We have already interacted with many packages already. Browse some of their github repositories to explore the structure of a large python package:
These packages all have a common basic structure. Imagine we wanted to turn the sat_vp module into a package called air-sea. It would look like this.
README.md
LICENSE
setup.py
air_sea/__init__.py
air_sea/sat_vp.py
The actual package is contained in the air_sea
subdirectory. The other files are auxilliary files which help others understand and install your package. Here is an overview of what they do
File Name | Purpose |
---|---|
README.md |
Explain what the package is for |
LICENSE |
Defines the legal terms under which other can use the package. Open source is encouraged! |
setup.py |
A special python script which installs your package. (more info) |
The actual package¶
The directory air_sea
is the actual package. Any directory that contains an __init__.py
file is recognized by python as a package. This file can be blank, but it needs to be present.
setup.py
is the magic file that makes your package installable and accessible anywhere. Here is a basic setup.py
from setuptools import setup
setup(
name = "air_sea",
version = "0.0.1",
author = "Brice Loose",
packages=['sat_vp'],
install_requires=['numpy','scipy.io'],
)
To run the setup script, we call the following from the command line
python setup.py install
The package files are copied to our python library directory. If we plan to keep developing the package, we can install it in "developer mode" as
python setup.py develop
In this case, the files are symlinked rather than copied.

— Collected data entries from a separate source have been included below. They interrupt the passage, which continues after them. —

-- pv_equiv track=rewrite | github.com/SniperglazHP/Proyecto_RAG | scripts/generacion_respuestas/generar_dataset.py | dividir_texto_en_paginas_por_proporcion
-- ===== SOURCE A (Python) =====
-- def dividir_texto_en_paginas_por_proporcion(texto, n_paginas):
--     """
--     Divide el contenido del .md en N partes iguales,
--     usando la cantidad de páginas del PDF original.
--     """
--     lineas = texto.split("\n")
--     total_lineas = len(lineas)
--     tamaño_pagina = total_lineas // n_paginas
--     paginas = []
--
--     for i in range(n_paginas):
--         inicio = i * tamaño_pagina
--         fin = (i + 1) * tamaño_pagina if i < n_paginas - 1 else total_lineas
--         paginas.append("\n".join(lineas[inicio:fin]).strip())
--     return paginas
-- ===== SOURCE B (Python) =====
-- def dividir_texto_en_paginas_por_proporcion(texto, n_paginas):
--     """Divide the text into n_paginas pages of roughly equal line counts,
--     consuming the line list as a stream: slice q lines off the front for
--     each page, the last page takes whatever remains."""
--     lineas = texto.split("\n")
--     q = len(lineas) // n_paginas
--     paginas = []
--     resto = lineas
--     for _ in range(n_paginas - 1):
--         paginas.append("\n".join(resto[:q]).strip())
--         resto = resto[q:]
--     paginas.append("\n".join(resto).strip())
--     return paginas
-- ===== Notes on version B (the rewrite author's own statement) =====
-- stated objective: alternative
-- what changed: B builds pages by consuming the line list as a stream (slice q lines off the front per page, last page takes the remainder) instead of computing i*size start/end indices into the full list; Pre_ restricts to the natural domain n_paginas > 0: on n_paginas == 0 both programs raise ZeroDivisionError, and negative page counts are outside the natural domain (A accidentally returns [] there, B returns the whole text as one page).
-- outside the precondition, e.g. on dividir_texto_en_paginas_por_proporcion('a\nb', -1): A returns [], B returns ['a\nb']; on dividir_texto_en_paginas_por_proporcion('a', 0): A raises ZeroDivisionError, B raises ZeroDivisionError
import Mathlib
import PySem

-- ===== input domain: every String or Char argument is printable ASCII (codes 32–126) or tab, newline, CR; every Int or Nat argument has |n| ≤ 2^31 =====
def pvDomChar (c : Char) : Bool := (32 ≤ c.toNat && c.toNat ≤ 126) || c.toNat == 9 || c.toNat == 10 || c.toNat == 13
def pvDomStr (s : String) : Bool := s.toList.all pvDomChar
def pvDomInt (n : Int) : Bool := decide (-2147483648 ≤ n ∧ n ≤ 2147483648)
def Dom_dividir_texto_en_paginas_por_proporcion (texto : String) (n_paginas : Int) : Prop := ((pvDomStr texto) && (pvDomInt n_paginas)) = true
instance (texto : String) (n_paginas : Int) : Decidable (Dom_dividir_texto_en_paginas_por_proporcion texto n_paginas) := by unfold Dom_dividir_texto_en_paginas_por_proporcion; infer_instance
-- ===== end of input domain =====

-- B pages the text by consuming the line list as a stream (slice q lines off the front per page,
-- last page takes the remainder) instead of computing i*size start/end indices; same cost, alternative structure.

-- ===== PORT A =====
def dividir_texto_en_paginas_por_proporcion (texto : String) (n_paginas : Int) : List String :=
  let lineas := (PySem.Str.split? texto "\n").getD []
  let total_lineas : Int := lineas.length
  let tam := PySem.Int.floordiv total_lineas n_paginas
  (PySem.List.pyRange 0 n_paginas 1).foldl (fun paginas i =>
    let inicio := i * tam
    let fin := if i < n_paginas - 1 then (i + 1) * tam else total_lineas
    paginas ++ [PySem.Str.strip (PySem.Str.join "\n" (PySem.List.slice lineas (some inicio) (some fin)))]) []

-- ===== PORT B =====
-- the 'for _ in range(n_paginas - 1)' loop of Source B: state = (paginas, resto)
def pvBLoop (q : Int) : Nat → List String × List String → List String × List String
  | 0, st => st
  | k + 1, (paginas, resto) =>
      pvBLoop q k
        (paginas ++ [PySem.Str.strip (PySem.Str.join "\n" (PySem.List.slice resto none (some q)))],
         PySem.List.slice resto (some q) none)

def dividir_texto_en_paginas_por_proporcion_alt (texto : String) (n_paginas : Int) : List String :=
  let lineas := (PySem.Str.split? texto "\n").getD []
  let q := PySem.Int.floordiv (lineas.length : Int) n_paginas
  let st := pvBLoop q (n_paginas - 1).toNat ([], lineas)
  st.1 ++ [PySem.Str.strip (PySem.Str.join "\n" st.2)]

-- ===== PRECONDITION & SPEC =====
-- Pre_ restricts to the natural domain of positive page counts: on n_paginas == 0 both
-- programs raise ZeroDivisionError, and negative page counts are outside the natural domain
-- (A accidentally returns [] there, an artefact of range() over a negative count).
def Pre_dividir_texto_en_paginas_por_proporcion (texto : String) (n_paginas : Int) : Prop := 0 < n_paginas
instance (texto : String) (n_paginas : Int) : Decidable (Pre_dividir_texto_en_paginas_por_proporcion texto n_paginas) := by unfold Pre_dividir_texto_en_paginas_por_proporcion; infer_instance
def pvWitness_dividir_texto_en_paginas_por_proporcion : String × Int := ("a\nb\nc", 2)

def Spec_dividir_texto_en_paginas_por_proporcion (texto : String) (n_paginas : Int) (out : List String) : Prop := out = dividir_texto_en_paginas_por_proporcion_alt texto n_paginas
instance (texto : String) (n_paginas : Int) (out : List String) : Decidable (Spec_dividir_texto_en_paginas_por_proporcion texto n_paginas out) := by unfold Spec_dividir_texto_en_paginas_por_proporcion; infer_instance

-- ===== CLAIM (what is proved, stated in full; the proofs are below) =====
def Claim_equal_dividir_texto_en_paginas_por_proporcion : Prop := ∀ (texto : String) (n_paginas : Int), Dom_dividir_texto_en_paginas_por_proporcion texto n_paginas → Pre_dividir_texto_en_paginas_por_proporcion texto n_paginas → Spec_dividir_texto_en_paginas_por_proporcion texto n_paginas (dividir_texto_en_paginas_por_proporcion texto n_paginas)

-- ===== LEMMAS AND PROOFS =====
set_option maxHeartbeats 1000000 in

-- B's loop, characterized: j rounds starting from (acc, rest) append the j chunk pages and drop j*q lines.
theorem pvBLoop_spec (q j : Nat) (acc rest : List String) :
    pvBLoop (q : Int) j (acc, rest) =
      (acc ++ (List.range j).map (fun i =>
          PySem.Str.strip (PySem.Str.join "\n" ((rest.drop (i * q)).take q))),
       rest.drop (j * q)) := by
  induction j generalizing acc rest with
  | zero => simp [pvBLoop]
  | succ k ih =>
      rw [pvBLoop, ih, PySem.List.slice_to_natCast, PySem.List.slice_from_natCast,
          List.range_succ_eq_map]
      simp only [Prod.mk.injEq]
      constructor
      · rw [List.map_cons, List.map_map, List.append_assoc, List.singleton_append]
        congr 2
        · rw [Nat.zero_mul, List.drop_zero]
        · apply List.map_congr_left
          intro i _
          have h : q + i * q = (i + 1) * q := by ring
          simp only [Function.comp_apply, List.drop_drop, Nat.succ_eq_add_one, h]
      · rw [List.drop_drop]
        congr 1
        ring

-- splitting 'map f (range (m+1))' into first m images and the image of m
theorem pv_split_map_last {α : Type} (f g : Nat → α) (m : Nat)
    (h1 : ∀ k, k < m → f k = g k) (last : α) (h2 : f m = last) :
    List.map f (List.range (m + 1)) = List.map g (List.range m) ++ [last] := by
  rw [List.range_succ, List.map_append, List.map_cons, List.map_nil, h2,
      List.map_congr_left (fun k hk => h1 k (List.mem_range.mp hk))]

set_option maxHeartbeats 2000000 in
theorem dividir_texto_en_paginas_por_proporcion_spec : Claim_equal_dividir_texto_en_paginas_por_proporcion := by
  intro texto n _hdom hpre
  have hpos : 0 < n := hpre
  unfold Spec_dividir_texto_en_paginas_por_proporcion
  unfold dividir_texto_en_paginas_por_proporcion dividir_texto_en_paginas_por_proporcion_alt
  simp only []
  generalize (PySem.Str.split? texto "\n").getD [] = L
  obtain ⟨m, rfl⟩ : ∃ m : Nat, n = (m : Int) := ⟨n.toNat, by omega⟩
  have hm : 0 < m := by exact_mod_cast hpos
  set t : Nat := L.length with ht
  have hq : PySem.Int.floordiv (L.length : Int) (m : Int) = ((t / m : Nat) : Int) := by
    exact_mod_cast PySem.Int.floordiv_natCast t m
  set q : Nat := t / m with hqdef
  rw [hq]
  -- A side: foldl over range
  rw [PySem.List.pyRange_one]
  simp only [Int.sub_zero, Int.toNat_natCast, List.foldl_map,
    PySem.List.foldl_append_singleton_eq_map, List.nil_append]
  -- B side
  have h2 : ((m : Int) - 1).toNat = m - 1 := by omega
  rw [h2, pvBLoop_spec q (m - 1) [] L]
  simp only [List.nil_append]
  -- split A's map over range (m'+1) into the first m' pages and the last page
  obtain ⟨m', rfl⟩ : ∃ m', m = m' + 1 := ⟨m - 1, by omega⟩
  simp only [Nat.add_sub_cancel]
  refine pv_split_map_last _ _ m' ?_ _ ?_
  · -- first m' pages agree
    intro k hk'
    have hcond : (0 : Int) + (k : Int) < (↑(m' + 1) : Int) - 1 := by push_cast; omega
    rw [if_pos hcond]
    have e1 : ((0 : Int) + (k : Int)) * (q : Int) = ((k * q : Nat) : Int) := by push_cast; ring
    have e2 : ((0 : Int) + (k : Int) + 1) * (q : Int) = ((k * q + q : Nat) : Int) := by push_cast; ring
    have e3 : k * q + q - k * q = q := by simp
    rw [e1, e2, PySem.List.slice_natCast, e3]
  · -- last page agrees
    have hcond : ¬ ((0 : Int) + (m' : Int) < (↑(m' + 1) : Int) - 1) := by push_cast; omega
    rw [if_neg hcond]
    have e1 : ((0 : Int) + (m' : Int)) * (q : Int) = ((m' * q : Nat) : Int) := by push_cast; ring
    rw [e1, PySem.List.slice_natCast,
        List.take_of_length_le (by simp [List.length_drop, ht])]
lemma positions_append_singleton (xs : List Char) (c : Char) :
    pvPositions (PySem.List.enumerate (xs ++ [c]) 0) =
      pvPositions (PySem.List.enumerate xs 0) ++
        (if PySem.Chars.isdigit c then [(xs.length : Int)] else []) := by
  rw [PySem.List.enumerate_append]
  simp only [pvPositions, List.filterMap_append]
  by_cases h : PySem.Chars.isdigit c <;>
    simp [PySem.List.enumerate_cons, PySem.List.enumerate_nil, h]

-- A's backward scan over range(n-1, -1, -1) is the last element of the position list
lemma lastDigit_eq_getLast (cs : List Char) (n : Nat) (hn : n ≤ cs.length) :
    pvLastDigit cs (PySem.List.pyRange ((n : Int) - 1) (-1) (-1)) =
      (pvPositions (PySem.List.enumerate (cs.take n) 0)).getLast? := by
  induction n with
  | zero =>
    rw [PySem.List.pyRange_neg_one_eq_nil (by omega)]
    simp [pvLastDigit, pvPositions, PySem.List.enumerate_nil]
  | succ n ih =>
    rw [show ((n + 1 : Nat) : Int) - 1 = (n : Int) by omega,
        PySem.List.pyRange_neg_one_cons (by omega)]
    have hlt : n < cs.length := by omega
    have htake : cs.take (n + 1) = cs.take n ++ [cs[n]] := by
      simp [List.take_add_one (l := cs) (i := n)]
    have hget : PySem.List.pyGet? cs (n : Int) = some cs[n] := by
      simp [hlt]
    rw [htake, positions_append_singleton]
    have hlen : ((cs.take n).length : Int) = (n : Int) := by
      simp [List.length_take, Nat.min_eq_left (le_of_lt hlt)]
    by_cases h : PySem.Chars.isdigit cs[n]
    · simp [pvLastDigit, hget, h]
      omega
    · simp only [pvLastDigit, hget, h]
      simpa [h] using ih (by omega)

Follow similar steps to the github pages in-class activity.¶
- Back in a web browser, open your github.com account and make a new empty repository called
basic_stats
or some other name that describes what the code does. Edit the repository name and description.
- Include a LICENSE and README.md.
- Copy the .git URL to your clipboard in preparation to clone the repository to your local computer.

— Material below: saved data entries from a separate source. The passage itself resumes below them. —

-- pv_equiv track=rewrite | github.com/sboora/stringsync | student_app.py | filter_consecutive_notes
-- ===== SOURCE A (Python) =====
-- def filter_consecutive_notes(notes, min_consecutive=3):
--     """
--     Filters out notes that don't appear consecutively at least `min_consecutive` times.
--
--     Parameters:
--         notes (list): List of detected notes.
--         min_consecutive (int): Minimum number of consecutive occurrences for a note to be considered.
--
--     Returns:
--         list: List of filtered notes.
--     """
--     filtered_notes = []
--     prev_note = None
--     count = 0
--     for note in notes:
--         if note == prev_note:
--             count += 1
--         else:
--             count = 1
--         if count == min_consecutive:
--             filtered_notes.append(note)
--         prev_note = note
--     filtered_notes = list(dict.fromkeys(filtered_notes))
--     return filtered_notes
-- ===== SOURCE B (Python) =====
-- def filter_consecutive_notes(notes, min_consecutive=3):
--     """Run-grouping re-implementation: split into maximal runs of equal
--     consecutive notes, keep a run's note when 1 <= min_consecutive <= run length,
--     then dedup keeping first occurrence."""
--     result = []
--     i = 0
--     n = len(notes)
--     while i < n:
--         j = i + 1
--         while j < n and notes[j] == notes[i]:
--             j += 1
--         if 1 <= min_consecutive <= j - i:
--             result.append(notes[i])
--         i = j
--     return list(dict.fromkeys(result))
-- ===== Notes on version B (the rewrite author's own statement) =====
-- stated objective: alternative
-- what changed: Replaces A's per-element prev_note/count bookkeeping with a two-pointer pass over maximal runs of equal consecutive notes, keeping a run's note when 1 <= min_consecutive <= run length, then deduplicating.
import Mathlib
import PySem

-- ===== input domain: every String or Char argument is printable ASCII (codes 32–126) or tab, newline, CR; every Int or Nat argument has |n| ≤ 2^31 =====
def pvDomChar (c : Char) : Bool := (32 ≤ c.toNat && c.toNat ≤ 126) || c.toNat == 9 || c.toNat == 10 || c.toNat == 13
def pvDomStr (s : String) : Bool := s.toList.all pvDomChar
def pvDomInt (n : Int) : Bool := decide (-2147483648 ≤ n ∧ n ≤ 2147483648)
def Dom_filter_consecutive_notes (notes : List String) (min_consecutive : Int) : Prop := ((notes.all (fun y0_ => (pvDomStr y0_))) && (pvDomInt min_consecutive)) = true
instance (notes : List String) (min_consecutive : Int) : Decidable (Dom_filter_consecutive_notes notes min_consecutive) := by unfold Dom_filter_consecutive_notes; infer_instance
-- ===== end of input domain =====

-- B is a structurally different re-implementation (two-pointer pass over maximal runs
-- of equal consecutive notes instead of A's prev_note/count bookkeeping); same cost.

-- list(dict.fromkeys(xs)): keep first occurrence of each element, in order (used verbatim
-- by both Pythons as their last line)
def pyDedup (xs : List String) : List String :=
  xs.foldl (fun acc x => if x ∈ acc then acc else acc ++ [x]) []

-- ===== PORT A =====
-- A's loop state: accumulated filtered_notes, prev_note (None ↦ none), count
def loopA (m : Int) : List String → List String → Option String → Int → List String
  | [], acc, _, _ => acc
  | note :: rest, acc, prev, count =>
    let c := if some note = prev then count + 1 else 1
    let acc' := if c = m then acc ++ [note] else acc
    loopA m rest acc' (some note) c

def filter_consecutive_notes (notes : List String) (min_consecutive : Int) : List String :=
  pyDedup (loopA min_consecutive notes [] none 0)

-- ===== PORT B =====
-- B's inner while loop: length of the maximal run of x at the front (counting x itself),
-- and the remainder of the list
def runFrom (x : String) : List String → Int × List String
  | [] => (1, [])
  | y :: ys => if y = x then ((runFrom x ys).1 + 1, (runFrom x ys).2) else (1, y :: ys)

theorem runFrom_len_le (x : String) : ∀ (xs : List String), (runFrom x xs).2.length ≤ xs.length
  | [] => by simp [runFrom]
  | y :: ys => by
    simp only [runFrom]
    split
    · exact Nat.le_succ_of_le (runFrom_len_le x ys)
    · simp

-- B's outer while loop: the list of maximal runs (note, run length)
def runs : List String → List (String × Int)
  | [] => []
  | x :: xs => (x, (runFrom x xs).1) :: runs (runFrom x xs).2
termination_by l => l.length
decreasing_by exact Nat.lt_succ_of_le (runFrom_len_le _ _)

-- B's conditional append: keep a run's note when 1 ≤ min_consecutive ≤ run length
def selRuns (m : Int) : List (String × Int) → List String
  | [] => []
  | (k, n) :: rs => (if 1 ≤ m ∧ m ≤ n then [k] else []) ++ selRuns m rs

def filter_consecutive_notes_alt (notes : List String) (min_consecutive : Int) : List String :=
  pyDedup (selRuns min_consecutive (runs notes))

-- ===== PRECONDITION & SPEC =====
def Spec_filter_consecutive_notes (notes : List String) (min_consecutive : Int) (out : List String) : Prop := out = filter_consecutive_notes_alt notes min_consecutive
instance (notes : List String) (min_consecutive : Int) (out : List String) : Decidable (Spec_filter_consecutive_notes notes min_consecutive out) := by unfold Spec_filter_consecutive_notes; infer_instance

-- ===== CLAIM (what is proved, stated in full; the proofs are below) =====
def Claim_equal_filter_consecutive_notes : Prop := ∀ (notes : List String) (min_consecutive : Int), Dom_filter_consecutive_notes notes min_consecutive → Spec_filter_consecutive_notes notes min_consecutive (filter_consecutive_notes notes min_consecutive)

-- ===== LEMMAS AND PROOFS =====

-- one unfolding step of A's loop (definitional)
theorem loopA_cons (m : Int) (n : String) (rest acc : List String) (prev : Option String) (c : Int) :
    loopA m (n :: rest) acc prev c =
      loopA m rest (if (if some n = prev then c + 1 else 1) = m then acc ++ [n] else acc)
        (some n) (if some n = prev then c + 1 else 1) := rfl

theorem runFrom_pos (x : String) : ∀ (xs : List String), 1 ≤ (runFrom x xs).1
  | [] => by simp [runFrom]
  | y :: ys => by
    simp only [runFrom]
    split
    · have := runFrom_pos x ys; omega
    · simp

theorem runFrom_rest_head (x : String) : ∀ (xs : List String) (y : String),
    (runFrom x xs).2.head? = some y → y ≠ x
  | [], y => by simp [runFrom]
  | z :: zs, y => by
    simp only [runFrom]
    split
    · exact runFrom_rest_head x zs y
    · rename_i hz
      intro h; simp at h; subst h; exact hz

-- consuming the continuation of a run of x whose first occurrence(s) already counted c
theorem run_step (x : String) (m : Int) : ∀ (xs : List String) (acc : List String) (c : Int),
    loopA m xs acc (some x) c =
      loopA m (runFrom x xs).2
        (acc ++ (if c < m ∧ m ≤ c + (runFrom x xs).1 - 1 then [x] else []))
        (some x) (c + (runFrom x xs).1 - 1)
  | [], acc, c => by
    simp only [runFrom, loopA]
    rw [if_neg (by omega : ¬(c < m ∧ m ≤ c + 1 - 1))]
    simp
  | y :: ys, acc, c => by
    by_cases hy : y = x
    · subst hy
      have hn := runFrom_pos y ys
      have hr : runFrom y (y :: ys) = ((runFrom y ys).1 + 1, (runFrom y ys).2) := by
        simp [runFrom]
      rw [hr, loopA_cons, if_pos rfl, run_step y m ys]
      have key : (if c + 1 = m then acc ++ [y] else acc) ++
            (if c + 1 < m ∧ m ≤ c + 1 + (runFrom y ys).1 - 1 then [y] else []) =
          acc ++ (if c < m ∧ m ≤ c + ((runFrom y ys).1 + 1) - 1 then [y] else []) := by
        split_ifs <;> first | (exfalso; omega) | simp
      rw [key]
      have hc : c + 1 + (runFrom y ys).1 - 1 = c + ((runFrom y ys).1 + 1) - 1 := by ring
      rw [hc]
    · simp only [runFrom, if_neg hy]
      rw [if_neg (by omega : ¬(c < m ∧ m ≤ c + 1 - 1))]
      have hc : c + 1 - 1 = c := by ring
      rw [hc, List.append_nil]

-- starting fresh (prev is not the head of the remaining list): A's loop yields the
-- run-selected list
theorem fresh (m : Int) : ∀ (k : Nat) (notes : List String), notes.length ≤ k →
    ∀ (acc : List String) (prev : Option String) (c : Int),
    (∀ y, notes.head? = some y → prev ≠ some y) →
    loopA m notes acc prev c = acc ++ selRuns m (runs notes)
  | 0, notes, hk => by
    have : notes = [] := List.length_eq_zero_iff.mp (Nat.le_zero.mp hk)
    subst this
    intro acc prev c _
    simp [loopA, runs, selRuns]
  | k + 1, [], _ => by intro acc prev c _; simp [loopA, runs, selRuns]
  | k + 1, x :: xs, hk => by
    intro acc prev c hprev
    have hpx : ¬ some x = prev := fun h => hprev x (by simp) h.symm
    have hn := runFrom_pos x xs
    rw [loopA_cons, if_neg hpx, run_step x m xs]
    have hrest : (runFrom x xs).2.length ≤ k := by
      have h1 := runFrom_len_le x xs
      simp only [List.length_cons] at hk
      omega
    rw [fresh m k (runFrom x xs).2 hrest _ (some x) _
      (fun y hy h => (runFrom_rest_head x xs y hy) (by simpa using h.symm))]
    rw [runs]
    simp only [selRuns]
    have key : (if (1 : Int) = m then acc ++ [x] else acc) ++
          (if 1 < m ∧ m ≤ 1 + (runFrom x xs).1 - 1 then [x] else []) =
        acc ++ (if 1 ≤ m ∧ m ≤ (runFrom x xs).1 then [x] else []) := by
      split_ifs <;> first | (exfalso; omega) | simp
    rw [key, List.append_assoc]

-- ===== VERDICT (by name: the statement is the Claim_ definition above) =====
theorem filter_consecutive_notes_spec : Claim_equal_filter_consecutive_notes := by
  intro notes m _
  unfold Spec_filter_consecutive_notes filter_consecutive_notes filter_consecutive_notes_alt
  rw [fresh m notes.length notes le_rfl [] none 0 (by simp)]
  simp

Clone the empty basic_stats repository and copy in your python files.¶
Use the git clone
command to make a local copy of your repository that you can modify and push.
]$ cd ~ # Change to your home directory
]$ cd git_repos/
]$ git clone [repository_url].git #this should be copied from the code dropdown.
]$ cd [repository_name] # Change into the directory you created.
- Add setup.py to the repository folder.
- Make a folder called basic_stats.py
- Add init.py to this folder. Modify according to the air_sea example.
- Add basic_stats.py to this folder.
- Synchronize your changes using the add, commit, push sequence that we have used.
Step 6: What to turn in.¶
Upload the contents of your new github repository for basic_stats to the assignment upload. Paste the URL for your repository into the assignment submission text box, so I can have a look at your repo.